§ ACTION ITEM
Which lines of the data include the string "raises"? List them all.

------ DATASET ENTRIES

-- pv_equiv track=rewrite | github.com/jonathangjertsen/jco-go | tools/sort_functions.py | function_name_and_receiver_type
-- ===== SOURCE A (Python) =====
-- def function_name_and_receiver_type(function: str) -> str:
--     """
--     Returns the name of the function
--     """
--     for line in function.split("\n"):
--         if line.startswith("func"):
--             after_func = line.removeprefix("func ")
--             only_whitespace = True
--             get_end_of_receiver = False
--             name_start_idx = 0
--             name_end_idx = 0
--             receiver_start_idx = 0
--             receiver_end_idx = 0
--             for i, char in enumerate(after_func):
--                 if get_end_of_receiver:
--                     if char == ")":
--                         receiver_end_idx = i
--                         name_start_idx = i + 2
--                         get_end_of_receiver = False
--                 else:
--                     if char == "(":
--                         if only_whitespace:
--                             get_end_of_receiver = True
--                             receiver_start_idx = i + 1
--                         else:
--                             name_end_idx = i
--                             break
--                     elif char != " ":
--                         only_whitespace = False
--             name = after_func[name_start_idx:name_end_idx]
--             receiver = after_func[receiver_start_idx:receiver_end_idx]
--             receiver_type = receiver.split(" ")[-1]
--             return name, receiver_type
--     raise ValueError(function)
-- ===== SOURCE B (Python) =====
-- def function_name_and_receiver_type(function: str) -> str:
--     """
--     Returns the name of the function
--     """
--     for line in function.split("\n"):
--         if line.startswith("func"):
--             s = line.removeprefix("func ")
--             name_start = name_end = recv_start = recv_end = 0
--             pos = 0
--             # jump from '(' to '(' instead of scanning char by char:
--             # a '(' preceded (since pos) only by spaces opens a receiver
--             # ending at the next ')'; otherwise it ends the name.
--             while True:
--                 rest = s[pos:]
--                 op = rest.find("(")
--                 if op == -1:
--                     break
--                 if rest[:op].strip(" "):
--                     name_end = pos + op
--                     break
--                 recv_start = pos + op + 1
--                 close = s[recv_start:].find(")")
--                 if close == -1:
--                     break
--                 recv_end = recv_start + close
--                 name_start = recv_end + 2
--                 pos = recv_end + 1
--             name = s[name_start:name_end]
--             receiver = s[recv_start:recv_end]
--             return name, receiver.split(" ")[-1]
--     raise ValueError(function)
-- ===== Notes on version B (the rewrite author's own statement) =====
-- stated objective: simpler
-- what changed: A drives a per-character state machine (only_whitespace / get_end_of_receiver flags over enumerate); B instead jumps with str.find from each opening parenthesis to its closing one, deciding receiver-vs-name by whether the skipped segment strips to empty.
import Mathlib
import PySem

------------
------ DATASET ENTRIES

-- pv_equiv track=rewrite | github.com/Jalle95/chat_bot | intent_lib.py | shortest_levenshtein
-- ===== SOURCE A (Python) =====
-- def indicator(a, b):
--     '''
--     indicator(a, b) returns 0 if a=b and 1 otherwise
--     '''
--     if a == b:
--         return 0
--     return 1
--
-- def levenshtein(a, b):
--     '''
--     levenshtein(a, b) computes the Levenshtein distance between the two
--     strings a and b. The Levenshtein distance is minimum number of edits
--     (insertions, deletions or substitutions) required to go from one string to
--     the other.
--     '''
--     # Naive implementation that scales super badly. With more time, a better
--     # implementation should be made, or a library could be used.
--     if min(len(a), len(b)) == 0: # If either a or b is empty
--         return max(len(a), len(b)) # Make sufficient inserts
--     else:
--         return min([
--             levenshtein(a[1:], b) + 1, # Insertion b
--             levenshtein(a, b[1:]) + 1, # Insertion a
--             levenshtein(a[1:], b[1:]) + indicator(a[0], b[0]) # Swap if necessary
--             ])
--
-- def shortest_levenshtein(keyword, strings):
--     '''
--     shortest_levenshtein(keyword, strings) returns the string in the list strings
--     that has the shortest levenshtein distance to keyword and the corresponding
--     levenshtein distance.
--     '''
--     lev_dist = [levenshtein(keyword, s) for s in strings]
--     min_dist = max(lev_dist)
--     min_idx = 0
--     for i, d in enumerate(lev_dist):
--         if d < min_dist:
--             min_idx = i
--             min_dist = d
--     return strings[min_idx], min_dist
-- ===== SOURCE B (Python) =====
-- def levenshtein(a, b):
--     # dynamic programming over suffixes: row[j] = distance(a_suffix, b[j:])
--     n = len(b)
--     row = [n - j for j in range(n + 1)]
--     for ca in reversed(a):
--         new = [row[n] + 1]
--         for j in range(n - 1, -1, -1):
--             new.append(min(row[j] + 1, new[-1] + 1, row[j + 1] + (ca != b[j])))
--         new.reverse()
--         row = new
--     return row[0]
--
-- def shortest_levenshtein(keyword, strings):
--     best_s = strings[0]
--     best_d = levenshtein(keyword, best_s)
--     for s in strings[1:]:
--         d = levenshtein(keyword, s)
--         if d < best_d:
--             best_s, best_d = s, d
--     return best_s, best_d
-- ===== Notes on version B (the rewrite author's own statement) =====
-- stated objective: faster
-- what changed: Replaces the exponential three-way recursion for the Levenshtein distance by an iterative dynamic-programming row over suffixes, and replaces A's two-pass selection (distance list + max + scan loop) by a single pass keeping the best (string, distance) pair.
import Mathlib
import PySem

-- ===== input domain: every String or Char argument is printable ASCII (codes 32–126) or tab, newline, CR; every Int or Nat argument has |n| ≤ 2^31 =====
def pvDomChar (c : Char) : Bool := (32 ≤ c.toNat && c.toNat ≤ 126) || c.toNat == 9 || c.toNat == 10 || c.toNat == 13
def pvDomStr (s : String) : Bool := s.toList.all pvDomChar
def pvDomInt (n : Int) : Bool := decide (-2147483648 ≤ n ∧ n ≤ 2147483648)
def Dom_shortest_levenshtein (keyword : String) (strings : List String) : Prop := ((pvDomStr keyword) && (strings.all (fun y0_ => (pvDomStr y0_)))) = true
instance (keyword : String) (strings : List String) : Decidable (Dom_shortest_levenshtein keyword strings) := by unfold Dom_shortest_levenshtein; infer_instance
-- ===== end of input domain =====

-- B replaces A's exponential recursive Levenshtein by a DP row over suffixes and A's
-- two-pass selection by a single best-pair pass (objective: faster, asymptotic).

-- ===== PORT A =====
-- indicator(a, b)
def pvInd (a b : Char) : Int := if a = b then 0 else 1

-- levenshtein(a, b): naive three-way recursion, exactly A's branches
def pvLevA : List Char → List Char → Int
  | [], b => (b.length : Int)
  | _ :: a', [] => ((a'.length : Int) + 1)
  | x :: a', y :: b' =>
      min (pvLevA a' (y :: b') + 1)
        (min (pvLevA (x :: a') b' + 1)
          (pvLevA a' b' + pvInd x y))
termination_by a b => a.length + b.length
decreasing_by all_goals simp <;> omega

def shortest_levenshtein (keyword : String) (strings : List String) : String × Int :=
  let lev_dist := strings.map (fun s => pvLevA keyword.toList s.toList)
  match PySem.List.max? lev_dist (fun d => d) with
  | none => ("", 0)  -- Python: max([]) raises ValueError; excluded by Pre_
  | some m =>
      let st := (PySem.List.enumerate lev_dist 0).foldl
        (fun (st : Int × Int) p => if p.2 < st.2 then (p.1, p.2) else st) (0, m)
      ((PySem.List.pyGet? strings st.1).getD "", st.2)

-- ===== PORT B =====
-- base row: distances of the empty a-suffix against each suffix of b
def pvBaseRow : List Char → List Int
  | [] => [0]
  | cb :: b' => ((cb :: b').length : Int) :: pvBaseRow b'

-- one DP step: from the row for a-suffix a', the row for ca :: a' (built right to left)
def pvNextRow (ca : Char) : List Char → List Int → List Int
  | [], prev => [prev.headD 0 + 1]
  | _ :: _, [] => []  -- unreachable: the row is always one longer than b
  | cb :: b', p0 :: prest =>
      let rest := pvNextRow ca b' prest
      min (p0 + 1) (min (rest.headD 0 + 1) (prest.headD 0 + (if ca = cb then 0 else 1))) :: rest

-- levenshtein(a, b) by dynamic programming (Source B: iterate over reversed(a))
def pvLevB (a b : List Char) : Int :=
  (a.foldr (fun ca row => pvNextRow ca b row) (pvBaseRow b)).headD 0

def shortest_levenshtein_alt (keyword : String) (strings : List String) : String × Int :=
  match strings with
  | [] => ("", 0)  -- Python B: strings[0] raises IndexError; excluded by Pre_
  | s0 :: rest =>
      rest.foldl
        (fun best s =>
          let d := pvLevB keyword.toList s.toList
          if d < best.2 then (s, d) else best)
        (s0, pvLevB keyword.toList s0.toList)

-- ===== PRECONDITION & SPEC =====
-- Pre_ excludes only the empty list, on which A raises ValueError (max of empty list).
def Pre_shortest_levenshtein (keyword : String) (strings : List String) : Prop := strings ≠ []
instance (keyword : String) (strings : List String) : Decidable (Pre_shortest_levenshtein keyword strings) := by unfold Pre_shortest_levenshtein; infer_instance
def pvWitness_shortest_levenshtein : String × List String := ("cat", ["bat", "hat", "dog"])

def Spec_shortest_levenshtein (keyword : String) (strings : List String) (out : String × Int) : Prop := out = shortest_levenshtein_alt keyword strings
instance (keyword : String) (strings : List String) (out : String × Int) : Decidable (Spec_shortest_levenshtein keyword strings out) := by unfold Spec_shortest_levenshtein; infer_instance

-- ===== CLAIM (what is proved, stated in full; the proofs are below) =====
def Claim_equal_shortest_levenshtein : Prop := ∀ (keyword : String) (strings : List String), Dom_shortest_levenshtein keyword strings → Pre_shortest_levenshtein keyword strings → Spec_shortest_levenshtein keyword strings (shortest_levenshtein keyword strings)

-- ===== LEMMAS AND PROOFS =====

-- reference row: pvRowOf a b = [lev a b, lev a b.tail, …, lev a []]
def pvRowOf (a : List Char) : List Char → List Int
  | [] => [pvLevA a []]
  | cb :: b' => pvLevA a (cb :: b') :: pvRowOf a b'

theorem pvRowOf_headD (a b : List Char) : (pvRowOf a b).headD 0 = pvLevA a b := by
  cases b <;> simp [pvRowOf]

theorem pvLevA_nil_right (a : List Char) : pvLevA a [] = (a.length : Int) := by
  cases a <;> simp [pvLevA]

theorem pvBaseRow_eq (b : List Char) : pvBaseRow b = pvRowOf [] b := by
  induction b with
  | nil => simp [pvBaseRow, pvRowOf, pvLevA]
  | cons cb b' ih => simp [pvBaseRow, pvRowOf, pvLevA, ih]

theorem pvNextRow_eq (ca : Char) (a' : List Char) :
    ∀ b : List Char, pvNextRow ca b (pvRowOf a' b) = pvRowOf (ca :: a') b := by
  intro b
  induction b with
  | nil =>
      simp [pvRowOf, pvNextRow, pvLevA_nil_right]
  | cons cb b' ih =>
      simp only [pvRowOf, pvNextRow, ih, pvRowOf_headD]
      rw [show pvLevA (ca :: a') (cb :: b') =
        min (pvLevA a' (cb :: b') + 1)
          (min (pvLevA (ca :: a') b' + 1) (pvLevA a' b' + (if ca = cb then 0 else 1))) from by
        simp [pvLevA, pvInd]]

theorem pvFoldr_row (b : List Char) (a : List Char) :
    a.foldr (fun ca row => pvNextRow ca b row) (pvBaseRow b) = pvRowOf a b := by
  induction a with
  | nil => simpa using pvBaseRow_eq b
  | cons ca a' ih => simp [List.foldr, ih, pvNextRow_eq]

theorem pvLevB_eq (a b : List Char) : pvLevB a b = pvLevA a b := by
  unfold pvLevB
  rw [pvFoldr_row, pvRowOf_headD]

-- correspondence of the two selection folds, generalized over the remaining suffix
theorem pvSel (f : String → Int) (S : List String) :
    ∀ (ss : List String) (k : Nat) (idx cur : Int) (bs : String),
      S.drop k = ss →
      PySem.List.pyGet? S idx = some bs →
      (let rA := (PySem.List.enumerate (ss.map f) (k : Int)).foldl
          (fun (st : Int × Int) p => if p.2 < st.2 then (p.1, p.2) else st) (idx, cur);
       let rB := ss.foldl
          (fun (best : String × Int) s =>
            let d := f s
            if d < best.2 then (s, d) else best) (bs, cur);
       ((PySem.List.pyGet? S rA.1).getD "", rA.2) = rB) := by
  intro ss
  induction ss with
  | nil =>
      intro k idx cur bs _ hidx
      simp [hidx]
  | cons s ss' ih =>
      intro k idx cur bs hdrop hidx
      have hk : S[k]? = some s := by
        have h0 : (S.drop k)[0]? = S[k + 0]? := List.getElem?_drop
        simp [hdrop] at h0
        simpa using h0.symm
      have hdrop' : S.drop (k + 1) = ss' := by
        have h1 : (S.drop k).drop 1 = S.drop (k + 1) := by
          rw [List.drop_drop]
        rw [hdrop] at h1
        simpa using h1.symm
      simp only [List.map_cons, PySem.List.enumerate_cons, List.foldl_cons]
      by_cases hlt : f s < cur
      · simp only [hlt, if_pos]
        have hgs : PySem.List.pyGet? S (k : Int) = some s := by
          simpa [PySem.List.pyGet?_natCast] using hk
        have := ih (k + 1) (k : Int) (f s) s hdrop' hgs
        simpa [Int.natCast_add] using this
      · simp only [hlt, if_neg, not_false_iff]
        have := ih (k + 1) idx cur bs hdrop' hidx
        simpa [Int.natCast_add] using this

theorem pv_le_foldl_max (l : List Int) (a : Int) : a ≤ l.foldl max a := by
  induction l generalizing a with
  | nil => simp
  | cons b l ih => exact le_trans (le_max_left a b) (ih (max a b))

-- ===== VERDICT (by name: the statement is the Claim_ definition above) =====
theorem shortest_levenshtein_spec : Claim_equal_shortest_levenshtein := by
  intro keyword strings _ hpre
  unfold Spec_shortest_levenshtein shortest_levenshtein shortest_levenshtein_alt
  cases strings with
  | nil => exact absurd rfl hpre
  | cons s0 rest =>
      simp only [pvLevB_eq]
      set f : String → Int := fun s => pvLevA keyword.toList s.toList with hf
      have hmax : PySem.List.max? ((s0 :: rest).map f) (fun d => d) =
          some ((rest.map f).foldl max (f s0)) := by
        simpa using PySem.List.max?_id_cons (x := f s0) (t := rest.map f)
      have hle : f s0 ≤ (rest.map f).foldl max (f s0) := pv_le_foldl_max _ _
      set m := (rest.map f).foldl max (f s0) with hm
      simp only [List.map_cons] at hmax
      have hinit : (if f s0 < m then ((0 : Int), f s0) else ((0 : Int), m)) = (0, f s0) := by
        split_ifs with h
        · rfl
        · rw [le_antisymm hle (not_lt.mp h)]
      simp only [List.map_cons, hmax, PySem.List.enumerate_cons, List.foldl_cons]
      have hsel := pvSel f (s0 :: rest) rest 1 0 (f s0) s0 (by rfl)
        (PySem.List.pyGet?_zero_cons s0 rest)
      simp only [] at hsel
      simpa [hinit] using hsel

------------

§ RESPONSE TO THE TASK
  | none => ("", 0)  -- Python: max([]) raises ValueError; excluded by Pre_
  | [] => ("", 0)  -- Python B: strings[0] raises IndexError; excluded by Pre_
-- Pre_ excludes only the empty list, on which A raises ValueError (max of empty list).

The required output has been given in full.